Рыцарь вскочил на ноги и в несколько размашистых шагов оказался у лодки.
— Я не особенно силён в морском деле, но уж закрепить верхний покров на куррахе умею, — говорил громко, ободряя сам себя, да глуша мысли. — Как думаете, братья, мы успеем выйти в море до вечера?
* * *Снова — мерное качание колесницы. Далёкий голос Эйры:
— Сестра спит.
— Но нам очень нужно с ней говорить!
— Кому — вам? Тебя я знаю, ты при Кер-Ниде был. А остальные кто?
— Лучшие люди долины реки Таф. У нас третью неделю даже князя нет, не то что короля. Все полегли с королём Мейригом. Родня королевская попряталась, вдруг и не сыскать…
А сыскав, намекнуть, чтоб прятались получше? Перемена династии в Камбрии процедура обычная, но долгая. Чего хотят — ясно. Вот она, цена девичьим мечтаниям. Мчат и мчат принцы на белых конях, хоть из баллисты отстреливай. Спать не дают. Предлагают союз, провиант и фураж, себя с дружиной и ополчением. Всего третий день пути по Глиусингу, а как надоели. И ведь учить приходится на ходу. И половину войска оставлять ждать короля. Который то ли идёт, то ли нет.
А главное, все они уже знают об ошибке, которую совершила утром маленькая ушастая сида. От радости.

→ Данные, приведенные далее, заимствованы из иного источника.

-- pv_equiv track=rewrite | github.com/Dallahi-Ms/CS50P | Problem Set 2/plates.py | numbs
-- ===== SOURCE A (Python) =====
-- def numbs(d):
--     numbers = []
--     for letter in d:
--         if letter.isdigit():
--             numbers.append(letter)
--     if numbers:
--         if numbers[0] == '0':
--             return False
--     return True
-- ===== SOURCE B (Python) =====
-- def numbs(d):
--     i = d.find('0')
--     if i == -1:
--         return True
--     return any(c.isdigit() for c in d[:i])
-- ===== Notes on version B (the rewrite author's own statement) =====
-- stated objective: faster
-- what changed: B inverts the search: instead of scanning characters for digits and testing the first one, it locates the first zero character with str.find and returns whether some other digit occurs before that position (no zero at all means True).
import Mathlib
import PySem

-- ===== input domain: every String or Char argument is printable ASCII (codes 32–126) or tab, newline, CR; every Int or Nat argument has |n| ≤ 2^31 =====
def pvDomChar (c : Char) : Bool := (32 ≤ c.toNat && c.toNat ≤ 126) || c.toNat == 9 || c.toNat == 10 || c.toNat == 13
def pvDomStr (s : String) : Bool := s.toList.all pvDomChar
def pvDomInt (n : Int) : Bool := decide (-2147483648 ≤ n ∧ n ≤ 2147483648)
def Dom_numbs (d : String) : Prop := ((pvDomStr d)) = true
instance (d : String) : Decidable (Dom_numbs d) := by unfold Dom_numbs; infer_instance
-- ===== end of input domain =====

-- B inverts the search: it locates the first '0' with str.find and asks whether another digit precedes it,
-- instead of A's collect-all-digits-then-test-the-first (str.find does the scan in C).

-- ===== PORT A =====
-- literal port of A: build the list of digit characters, then inspect element 0
def numbs (d : String) : Bool :=
  let numbers := d.toList.foldl (fun acc c => if PySem.Str.isdigit c then acc ++ [c] else acc) []
  if numbers ≠ [] then
    if numbers[0]? = some '0' then false else true
  else true

-- ===== PORT B =====
-- port of B: i = d.find('0'); if i == -1: True; else any(c.isdigit() for c in d[:i])
def numbs_alt (d : String) : Bool :=
  let i := PySem.Str.find d "0"
  if i = -1 then true
  else (PySem.Chars.slice d.toList none (some i)).any (fun c => PySem.Str.isdigit c)

-- ===== PRECONDITION & SPEC =====
def Spec_numbs (d : String) (out : Bool) : Prop := out = numbs_alt d
instance (d : String) (out : Bool) : Decidable (Spec_numbs d out) := by unfold Spec_numbs; infer_instance

-- ===== CLAIM (what is proved, stated in full; the proofs are below) =====
def Claim_equal_numbs : Prop := ∀ (d : String), Dom_numbs d → Spec_numbs d (numbs d)

-- ===== LEMMAS AND PROOFS =====

-- A's digit-collecting fold equals List.filter
theorem numbs_fold_filter (l acc : List Char) :
    l.foldl (fun acc c => if PySem.Str.isdigit c then acc ++ [c] else acc) acc
      = acc ++ l.filter (fun c => PySem.Str.isdigit c) := by
  induction l generalizing acc with
  | nil => simp
  | cons c t ih =>
    by_cases h : PySem.Str.isdigit c <;> simp [List.foldl, h, ih]

-- A computed via the first digit of the list
theorem numbs_eq_find? (d : String) :
    numbs d = (if d.toList.find? (fun c => PySem.Str.isdigit c) = some '0' then false else true) := by
  unfold numbs
  simp only [numbs_fold_filter, List.nil_append]
  rw [← List.head?_eq_getElem?, List.head?_filter]
  cases h : d.toList.find? (fun c => PySem.Str.isdigit c) with
  | none => simp
  | some c' =>
    by_cases hc : c' = '0'
    · subst hc
      have : ∃ x ∈ d.toList, PySem.Str.isdigit x = true :=
        ⟨'0', List.mem_of_find?_eq_some h, List.find?_some h⟩
      simp [this]
    · simp [hc]

-- a one-character infix is just membership
theorem singleton_infix_of_mem {c : Char} {l : List Char} (h : c ∈ l) : [c] <:+: l := by
  obtain ⟨pre, suf, rfl⟩ := List.append_of_mem h
  exact ⟨pre, suf, by simp⟩

-- ===== VERDICT (by name: the statement is the Claim_ definition above) =====
theorem numbs_spec : Claim_equal_numbs := by
  intro d _
  unfold Spec_numbs numbs_alt
  rw [numbs_eq_find?]
  simp only [PySem.Str.find_eq]
  set l := d.toList with hl
  by_cases hneg : PySem.Chars.find l "0".toList = -1
  · -- no '0' in the string: the first digit (if any) is not '0'
    rw [if_pos hneg] at *
    have hni : ¬ ("0".toList <:+: l) := (PySem.Chars.find_eq_neg_one_iff l _).mp hneg
    cases hf : l.find? (fun c => PySem.Str.isdigit c) with
    | none => simp
    | some c =>
      by_cases hc : c = '0'
      · refine absurd (singleton_infix_of_mem (c := '0') ?_) (by simpa using hni)
        rw [← hc]; exact List.mem_of_find?_eq_some hf
      · simp [hc]
  · rw [if_neg hneg]
    have hpos : 0 ≤ PySem.Chars.find l "0".toList := by
      have := PySem.Chars.neg_one_le_find (s := l) (sub := "0".toList)
      omega
    obtain ⟨hpre, hmin⟩ := PySem.Chars.find_spec (s := l) (sub := "0".toList) hpos
    set n := (PySem.Chars.find l "0".toList).toNat with hn
    have hlen : (PySem.Chars.find l "0".toList) ≤ l.length := PySem.Chars.find_le_length l _
    have hnle : n ≤ l.length := by omega
    have hslice : PySem.Chars.slice l none (some (PySem.Chars.find l "0".toList)) = l.take n := by
      simp only [PySem.Chars.slice]
      exact PySem.List.slice_to _ hpos
    rw [hslice]
    -- every char strictly before index n is not '0'
    have hpref : ∀ c ∈ l.take n, c ≠ '0' := by
      intro c hc hc0
      obtain ⟨j, hj, hje⟩ := List.mem_take_iff_getElem.mp hc
      have hjn : j < n := lt_of_lt_of_le hj (min_le_left _ _)
      have hjl : j < l.length := lt_of_lt_of_le hjn hnle
      apply hmin j hjn
      refine ⟨(l.drop (j+1)), ?_⟩
      have : l.drop j = l[j] :: l.drop (j+1) := List.drop_eq_getElem_cons hjl
      simp [this, hje, hc0]
    -- l.drop n starts with '0'
    obtain ⟨rest, hrest⟩ : ∃ rest, l.drop n = '0' :: rest := by
      obtain ⟨t, ht⟩ := hpre
      exact ⟨t, by simpa using ht.symm⟩
    have hsplit : l = l.take n ++ '0' :: rest := by
      conv_lhs => rw [← List.take_append_drop n l]
      rw [hrest]
    have hfind : List.find? (fun c => PySem.Str.isdigit c) l
        = ((l.take n).find? (fun c => PySem.Str.isdigit c)).or (('0' :: rest).find? (fun c => PySem.Str.isdigit c)) := by
      conv_lhs => rw [hsplit]
      exact List.find?_append
    rw [hfind]
    cases hfp : (l.take n).find? (fun c => PySem.Str.isdigit c) with
    | none =>
      have hany : (l.take n).any (fun c => PySem.Str.isdigit c) = false := by
        rw [List.any_eq_false]
        intro c hc
        simpa using List.find?_eq_none.mp hfp c hc
      simp [hany, show PySem.Str.isdigit '0' = true from by decide]
    | some c =>
      have hcd : PySem.Str.isdigit c = true := List.find?_some hfp
      have hcm : c ∈ l.take n := List.mem_of_find?_eq_some hfp
      have hany : (l.take n).any (fun c => PySem.Str.isdigit c) = true :=
        List.any_eq_true.mpr ⟨c, hcm, hcd⟩
      simp [hany, hpref c hcm]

Радость вышла тройная. Очередной принц — гнедая кобыла, едва сходящаяся на пузе кольчуга, безрадостное выражение на одутловатом лице — явился не с пустыми руками. С собой притащил пару саксонских мечей. Сказал, что полторы сотни голов тащить не стал, поленился. Да и варварство это, головы рубить… Выяснилось — отступающая конница Уэссекса влипла в засаду. Обозники, охрана лагеря полегли все и сразу, рыцарей загнали к речной развилке и сутки осаждали. Наконец те рискнули переправляться — под стрелами. Кто-то, возможно и вырвался. Но как организованная сила отряд больше не существовал.
Вторая радость приключилась, когда удачливый партизан назвал своё имя, а заодно и владение. Принц Кадог, лорд Большой и Малой Ронды. Сиду словно током ударило. «Ронда» — значит уголь. И не просто уголь, лучший антрацит для паровых судов, который только и считался достойным идти в топки боевых кораблей.